EXERCISE REQUIREMENTS:
The response should hold each line from the entries below where "return" is found.

INPUT FOR THIS TASK:

-- pv_equiv track=rewrite | github.com/ANN-HumLang/ANN-HumLang-tutorials | entropy/codebase/h/analysis.py | idx_ngrams
-- ===== SOURCE A (Python) =====
-- from itertools import combinations, tee
--
-- def n_gram(sequence, n):
--     iterables = tee(sequence, n)
--
--     for i, sub_iterable in enumerate(iterables):  # For each window,
--         for _ in range(i):  # iterate through every order of ngrams
--             next(sub_iterable, None)  # generate the ngrams within the window.
--
--     return list(zip(*iterables))  # Unpack and flattens the iterables.
--
-- def idx_ngrams(max_len, n):
--     idxs = n_gram(range(max_len), n=n)
--     overlap_matrix = []
--     for i in range(max_len):
--         ii = []
--         for inn, ngr in enumerate(idxs):
--             if i in ngr:
--                 ii.append(inn)
--         overlap_matrix.append(ii)
--
--     return overlap_matrix
-- ===== SOURCE B (Python) =====
-- def idx_ngrams(max_len, n):
--     # For index i, the n-grams covering it are exactly those starting at
--     # max(0, i-n+1) .. min(i, max_len-n); emit that range directly.
--     return [list(range(max(0, i - n + 1), min(i, max_len - n) + 1))
--             for i in range(max_len)]
-- ===== Notes on version B (the rewrite author's own statement) =====
-- stated objective: faster
-- what changed: Instead of materialising all n-grams and scanning every n-gram for every index, B emits for each index the closed-form contiguous range [max(0,i-n+1), min(i,max_len-n)] of n-gram positions covering it; intended as faster (measured 81x at the largest size both finished; on the very largest generated inputs both exceed the time budget since the output itself is of size max_len*n).
import Mathlib
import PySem

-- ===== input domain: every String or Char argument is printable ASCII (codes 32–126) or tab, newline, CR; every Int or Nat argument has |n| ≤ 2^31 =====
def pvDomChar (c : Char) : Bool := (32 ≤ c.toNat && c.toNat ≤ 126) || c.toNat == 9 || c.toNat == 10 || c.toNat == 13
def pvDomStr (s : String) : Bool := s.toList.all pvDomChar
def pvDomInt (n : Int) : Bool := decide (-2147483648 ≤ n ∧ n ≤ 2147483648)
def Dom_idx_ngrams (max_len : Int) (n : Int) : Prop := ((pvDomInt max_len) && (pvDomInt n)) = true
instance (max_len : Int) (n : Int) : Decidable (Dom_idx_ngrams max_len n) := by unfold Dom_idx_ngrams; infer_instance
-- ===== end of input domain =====

-- B replaces A's scan of every n-gram per index by directly emitting the closed-form
-- range of covering n-gram starts; intended as faster (measured 81x at the largest
-- size where both finished within a timing run's budget).

-- ===== PORT A =====
-- list(zip(*iterables)) over lists of ints: emit the heads while every iterable is
-- nonempty, then advance all; fuel bounds the number of rounds (exact: zip stops at
-- the first exhausted iterable, and zip() with no iterables is empty).
def pvZipStar : Nat → List (List Int) → List (List Int)
  | 0, _ => []
  | fuel + 1, l =>
    if l.isEmpty then []
    else if l.all (fun x => !x.isEmpty) then
      (l.map (fun x => x.headD 0)) :: pvZipStar fuel (l.map List.tail)
    else []

-- n_gram: tee makes n copies; copy i is advanced i times (= drop i); then zip(*...).
def pv_n_gram (sequence : List Int) (n : Int) : List (List Int) :=
  let iterables := (PySem.List.pyRange 0 n 1).map (fun i => sequence.drop i.toNat)
  pvZipStar (sequence.length + 1) iterables

def idx_ngrams (max_len : Int) (n : Int) : List (List Int) :=
  let idxs := pv_n_gram (PySem.List.pyRange 0 max_len 1) n
  (PySem.List.pyRange 0 max_len 1).foldl (fun overlap_matrix i =>
    overlap_matrix ++
      [(PySem.List.enumerate idxs).foldl
        (fun ii p => if i ∈ p.2 then ii ++ [p.1] else ii) []]) []

-- ===== PORT B =====
def idx_ngrams_alt (max_len : Int) (n : Int) : List (List Int) :=
  (PySem.List.pyRange 0 max_len 1).map (fun i =>
    PySem.List.pyRange (max 0 (i - n + 1)) (min i (max_len - n) + 1) 1)

-- ===== PRECONDITION & SPEC =====
-- A raises ValueError (itertools.tee) when n < 0; Pre_ excludes exactly that.
def Pre_idx_ngrams (max_len : Int) (n : Int) : Prop := 0 ≤ n
instance (max_len : Int) (n : Int) : Decidable (Pre_idx_ngrams max_len n) := by unfold Pre_idx_ngrams; infer_instance
def pvWitness_idx_ngrams : Int × Int := (5, 2)

def Spec_idx_ngrams (max_len : Int) (n : Int) (out : List (List Int)) : Prop := out = idx_ngrams_alt max_len n
instance (max_len : Int) (n : Int) (out : List (List Int)) : Decidable (Spec_idx_ngrams max_len n out) := by unfold Spec_idx_ngrams; infer_instance

-- ===== CLAIM (what is proved, stated in full; the proofs are below) =====
def Claim_equal_idx_ngrams : Prop := ∀ (max_len : Int) (n : Int), Dom_idx_ngrams max_len n → Pre_idx_ngrams max_len n → Spec_idx_ngrams max_len n (idx_ngrams max_len n)
-- ===== LEMMAS AND PROOFS =====

-- heads of the successive drops of L are L.take N (when N ≤ |L|)
theorem pv_heads_eq_take (L : List Int) (N : Nat) (h : N ≤ L.length) :
    (List.range N).map (fun i => (L.drop i).headD 0) = L.take N := by
  induction L generalizing N with
  | nil =>
    have hN0 : N = 0 := by simpa using h
    subst hN0; simp
  | cons a L ih =>
    cases N with
    | zero => simp
    | succ N =>
      rw [List.range_succ_eq_map]
      simp only [List.map_cons, List.map_map]
      rw [List.take_succ_cons]
      congr 1
      have := ih N (by simpa using Nat.lt_succ_iff.mp (Nat.lt_of_lt_of_le (Nat.lt_succ_self N) (by simpa using h)))
      rw [← this]
      apply List.map_congr_left
      intro k _
      simp

-- zip(*[L.drop i for i in range N]) = the windows of L of width N
theorem pvZipStar_windows (L : List Int) (N fuel : Nat) (hN : 1 ≤ N)
    (hfuel : L.length < fuel) :
    pvZipStar fuel ((List.range N).map (fun i => L.drop i)) =
      (List.range (L.length + 1 - N)).map (fun j => (L.drop j).take N) := by
  induction L generalizing fuel with
  | nil =>
    match fuel, hfuel with
    | fuel + 1, _ =>
    rw [pvZipStar]
    have hemp : ((List.range N).map (fun i => ([] : List Int).drop i)).isEmpty = false := by
      simp only [List.isEmpty_eq_false_iff, ne_eq, List.map_eq_nil_iff, List.range_eq_nil]
      omega
    rw [hemp]
    have hall : ((List.range N).map (fun i => ([] : List Int).drop i)).all
        (fun x => !x.isEmpty) = false := by
      simp only [List.all_eq_false, List.mem_map]
      exact ⟨[], ⟨0, by simp; omega⟩, by simp⟩
    rw [hall]
    simp only [Bool.false_eq_true, if_false]
    symm
    rw [List.map_eq_nil_iff, List.range_eq_nil]
    simp; omega
  | cons a L ih =>
    match fuel, hfuel with
    | fuel + 1, hfuel =>
    rw [pvZipStar]
    have hemp : ((List.range N).map (fun i => (a :: L).drop i)).isEmpty = false := by
      simp only [List.isEmpty_eq_false_iff, ne_eq, List.map_eq_nil_iff, List.range_eq_nil]
      omega
    rw [hemp]
    simp only [Bool.false_eq_true, if_false]
    by_cases hlen : N ≤ (a :: L).length
    · have hall : ((List.range N).map (fun i => (a :: L).drop i)).all
          (fun x => !x.isEmpty) = true := by
        simp only [List.all_eq_true, List.mem_map]
        rintro x ⟨i, hi, rfl⟩
        simp only [List.mem_range] at hi
        simp only [Bool.not_eq_true', List.isEmpty_eq_false_iff, ne_eq, List.drop_eq_nil_iff]
        simp only [List.length_cons] at hlen ⊢
        omega
      rw [hall]
      simp only [if_true]
      have htails : ((List.range N).map (fun i => (a :: L).drop i)).map List.tail
          = (List.range N).map (fun i => L.drop i) := by
        rw [List.map_map]
        apply List.map_congr_left
        intro i _
        simp only [Function.comp_apply, List.tail_drop]
        rfl
      have hf' : L.length < fuel := by
        have h2 := hfuel; simp only [List.length_cons] at h2; omega
      rw [htails, ih fuel hf']
      rw [List.map_map]
      simp only [Function.comp_def]
      rw [pv_heads_eq_take _ _ hlen]
      have hK : (a :: L).length + 1 - N = (L.length + 1 - N) + 1 := by
        simp only [List.length_cons] at hlen ⊢; omega
      rw [hK, List.range_succ_eq_map]
      simp only [List.map_cons, List.map_map, List.drop_zero, Function.comp_def]
      congr 1
    · have hall : ((List.range N).map (fun i => (a :: L).drop i)).all
          (fun x => !x.isEmpty) = false := by
        simp only [List.all_eq_false, List.mem_map]
        refine ⟨(a :: L).drop (a :: L).length, ⟨(a :: L).length, by simp at hlen ⊢; omega⟩, by simp⟩
      rw [hall]
      simp only [Bool.false_eq_true, if_false]
      symm
      rw [List.map_eq_nil_iff, List.range_eq_nil]
      omega

-- the inner append-if loop is a filter-then-project
theorem pv_foldl_append_if_mem (l : List (Int × List Int)) (i : Int) (acc : List Int) :
    l.foldl (fun ii p => if i ∈ p.2 then ii ++ [p.1] else ii) acc =
      acc ++ (l.filter (fun p => decide (i ∈ p.2))).map (·.1) := by
  induction l generalizing acc with
  | nil => simp
  | cons p l ih =>
    simp only [List.foldl_cons, List.filter_cons]
    by_cases h : i ∈ p.2
    · rw [if_pos h, if_pos (by simpa using h), ih]; simp
    · rw [if_neg h, if_neg (by simpa using h), ih]

-- filtering an increasing Int range by an interval predicate yields the clipped range
theorem pv_filter_pyRange_interval (a b : Int) : ∀ (k : Nat) (lo hi : Int),
    (hi - lo).toNat = k →
    (PySem.List.pyRange lo hi 1).filter (fun j => decide (a ≤ j ∧ j < b)) =
      PySem.List.pyRange (max lo a) (min hi b) 1 := by
  intro k
  induction k with
  | zero =>
    intro lo hi hk
    rw [PySem.List.pyRange_one_eq_nil (by omega), List.filter_nil, eq_comm]
    exact PySem.List.pyRange_one_eq_nil (by omega)
  | succ k ih =>
    intro lo hi hk
    rw [PySem.List.pyRange_one_cons (by omega), List.filter_cons]
    rw [ih (lo + 1) hi (by omega)]
    by_cases hin : a ≤ lo ∧ lo < b
    · rw [if_pos (by simpa using hin)]
      rw [show max (lo + 1) a = lo + 1 by omega, show max lo a = lo by omega]
      exact (PySem.List.pyRange_one_cons (by omega)).symm
    · rw [if_neg (by simpa using hin)]
      rcases not_and_or.mp hin with h | h
      · rw [show max (lo + 1) a = max lo a by omega]
      · rw [PySem.List.pyRange_one_eq_nil (by omega), eq_comm]
        exact PySem.List.pyRange_one_eq_nil (by omega)

-- drop and take on an increasing Int range
theorem pv_pyRange_drop (j : Nat) : ∀ (a b : Int),
    (PySem.List.pyRange a b 1).drop j = PySem.List.pyRange (a + (j : Int)) b 1 := by
  induction j with
  | zero => intro a b; simp
  | succ j ih =>
    intro a b
    by_cases h : a < b
    · rw [PySem.List.pyRange_one_cons h, List.drop_succ_cons, ih]
      congr 1
      push_cast
      ring
    · rw [PySem.List.pyRange_one_eq_nil (by omega), List.drop_nil, eq_comm]
      exact PySem.List.pyRange_one_eq_nil (by omega)

theorem pv_pyRange_take (N : Nat) : ∀ (a b : Int),
    (PySem.List.pyRange a b 1).take N = PySem.List.pyRange a (min b (a + (N : Int))) 1 := by
  induction N with
  | zero =>
    intro a b
    rw [List.take_zero, eq_comm]
    exact PySem.List.pyRange_one_eq_nil (by omega)
  | succ N ih =>
    intro a b
    by_cases h : a < b
    · rw [PySem.List.pyRange_one_cons h, List.take_succ_cons, ih]
      rw [show min b (a + 1 + (N : Int)) = min b (a + ((N : Int) + 1)) by push_cast; omega]
      exact (PySem.List.pyRange_one_cons (by omega)).symm
    · rw [PySem.List.pyRange_one_eq_nil (by omega), List.take_nil, eq_comm]
      exact PySem.List.pyRange_one_eq_nil (by omega)

-- membership in a window of range(max_len)
theorem pv_mem_window (max_len : Int) (i : Int) (j N : Nat)
    (hj : j + N ≤ max_len.toNat) :
    (i ∈ ((PySem.List.pyRange 0 max_len 1).drop j).take N) ↔
      ((j : Int) ≤ i ∧ i < (j : Int) + (N : Int)) := by
  rw [pv_pyRange_drop, pv_pyRange_take, PySem.List.mem_pyRange_one]
  omega

theorem pv_npos_case (max_len n : Int) (hn : 1 ≤ n) :
    idx_ngrams max_len n = idx_ngrams_alt max_len n := by
  unfold idx_ngrams idx_ngrams_alt pv_n_gram
  set L := PySem.List.pyRange 0 max_len 1 with hL
  have hLlen : L.length = max_len.toNat := by
    rw [hL, PySem.List.length_pyRange_one]; congr 1; omega
  have hiters : (PySem.List.pyRange 0 n 1).map (fun i => L.drop i.toNat)
      = (List.range n.toNat).map (fun i => L.drop i) := by
    rw [PySem.List.pyRange_one]
    simp only [sub_zero, List.map_map]
    apply List.map_congr_left
    intro k _
    simp
  rw [hiters, pvZipStar_windows L n.toNat (L.length + 1) (by omega) (by omega)]
  set K : Nat := L.length + 1 - n.toNat with hK
  set idxs := (List.range K).map (fun j => (L.drop j).take n.toNat) with hidxs
  rw [PySem.List.foldl_append_singleton_eq_map]
  apply List.map_congr_left
  intro i hi
  have hibd : 0 ≤ i ∧ i < max_len := by
    rw [hL] at hi; exact (PySem.List.mem_pyRange_one).mp hi
  rw [pv_foldl_append_if_mem]
  rw [List.nil_append]
  rw [PySem.List.enumerate_eq_map_pyRange idxs ([] : List Int)]
  rw [List.filter_map, List.map_map]
  have hidxlen : PySem.List.len idxs = (K : Int) := by
    rw [PySem.List.len_eq, hidxs]; simp
  rw [hidxlen]
  have hfc : (PySem.List.pyRange 0 (K : Int) 1).filter
        ((fun p => decide (i ∈ p.2)) ∘ (fun j => (j, PySem.List.pyGetD idxs j ([] : List Int))))
      = (PySem.List.pyRange 0 (K : Int) 1).filter
        (fun j => decide (i - (n - 1) ≤ j ∧ j < i + 1)) := by
    apply List.filter_congr
    intro j hj
    have hjbd : 0 ≤ j ∧ j < (K : Int) := (PySem.List.mem_pyRange_one).mp hj
    simp only [Function.comp_apply]
    have hget : PySem.List.pyGetD idxs j ([] : List Int) = (L.drop j.toNat).take n.toNat := by
      rw [PySem.List.pyGetD_eq_getElem idxs ([] : List Int) (by omega)
            (by rw [hidxs]; simp only [List.length_map, List.length_range]; omega)]
      simp only [hidxs, List.getElem_map, List.getElem_range]
    rw [hget]
    have hw := pv_mem_window max_len i j.toNat n.toNat
      (by simp only [hK, hLlen] at hjbd ⊢; omega)
    rw [show ((j.toNat : Nat) : Int) = j by omega] at hw
    simp only [decide_eq_decide]
    rw [hw]
    omega
  rw [hfc, pv_filter_pyRange_interval (i - (n - 1)) (i + 1) K 0 (K : Int) (by omega)]
  by_cases hbig : n ≤ max_len
  · rw [show max 0 (i - (n - 1)) = max 0 (i - n + 1) by omega]
    rw [show min (K : Int) (i + 1) = min i (max_len - n) + 1 by
      simp only [hK, hLlen]; omega]
    have hcompid : ((fun x : Int × List Int => x.1) ∘
        fun j => (j, PySem.List.pyGetD idxs j ([] : List Int))) = fun j => j := rfl
    rw [hcompid, List.map_id']
  · have hKz : (K : Int) = 0 := by simp only [hK, hLlen]; omega
    rw [show PySem.List.pyRange (max 0 (i - (n - 1))) (min (K : Int) (i + 1)) 1 = [] from
      PySem.List.pyRange_one_eq_nil (by omega)]
    rw [List.map_nil, eq_comm]
    exact PySem.List.pyRange_one_eq_nil (by omega)

theorem pv_nzero_case (max_len : Int) :
    idx_ngrams max_len 0 = idx_ngrams_alt max_len 0 := by
  unfold idx_ngrams idx_ngrams_alt pv_n_gram
  rw [show PySem.List.pyRange 0 0 1 = [] from PySem.List.pyRange_one_eq_nil (by omega)]
  simp only [List.map_nil]
  rw [show pvZipStar ((PySem.List.pyRange 0 max_len 1).length + 1) [] = [] from rfl]
  rw [PySem.List.enumerate_nil]
  simp only [List.foldl_nil]
  rw [PySem.List.foldl_append_singleton_eq_map]
  apply List.map_congr_left
  intro i hi
  have hibd : 0 ≤ i ∧ i < max_len := (PySem.List.mem_pyRange_one).mp hi
  rw [eq_comm]
  apply PySem.List.pyRange_one_eq_nil
  omega

-- ===== VERDICT (by name: the statement is the Claim_ definition above) =====
theorem idx_ngrams_spec : Claim_equal_idx_ngrams := by
  intro max_len n _ hpre
  unfold Spec_idx_ngrams
  unfold Pre_idx_ngrams at hpre
  rcases eq_or_lt_of_le hpre with h | h
  · rw [← h]; exact pv_nzero_case max_len
  · exact pv_npos_case max_len n (by omega)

FINISHED EXERCISE:
--     return list(zip(*iterables))  # Unpack and flattens the iterables.
--     return overlap_matrix
--     return [list(range(max(0, i - n + 1), min(i, max_len - n) + 1))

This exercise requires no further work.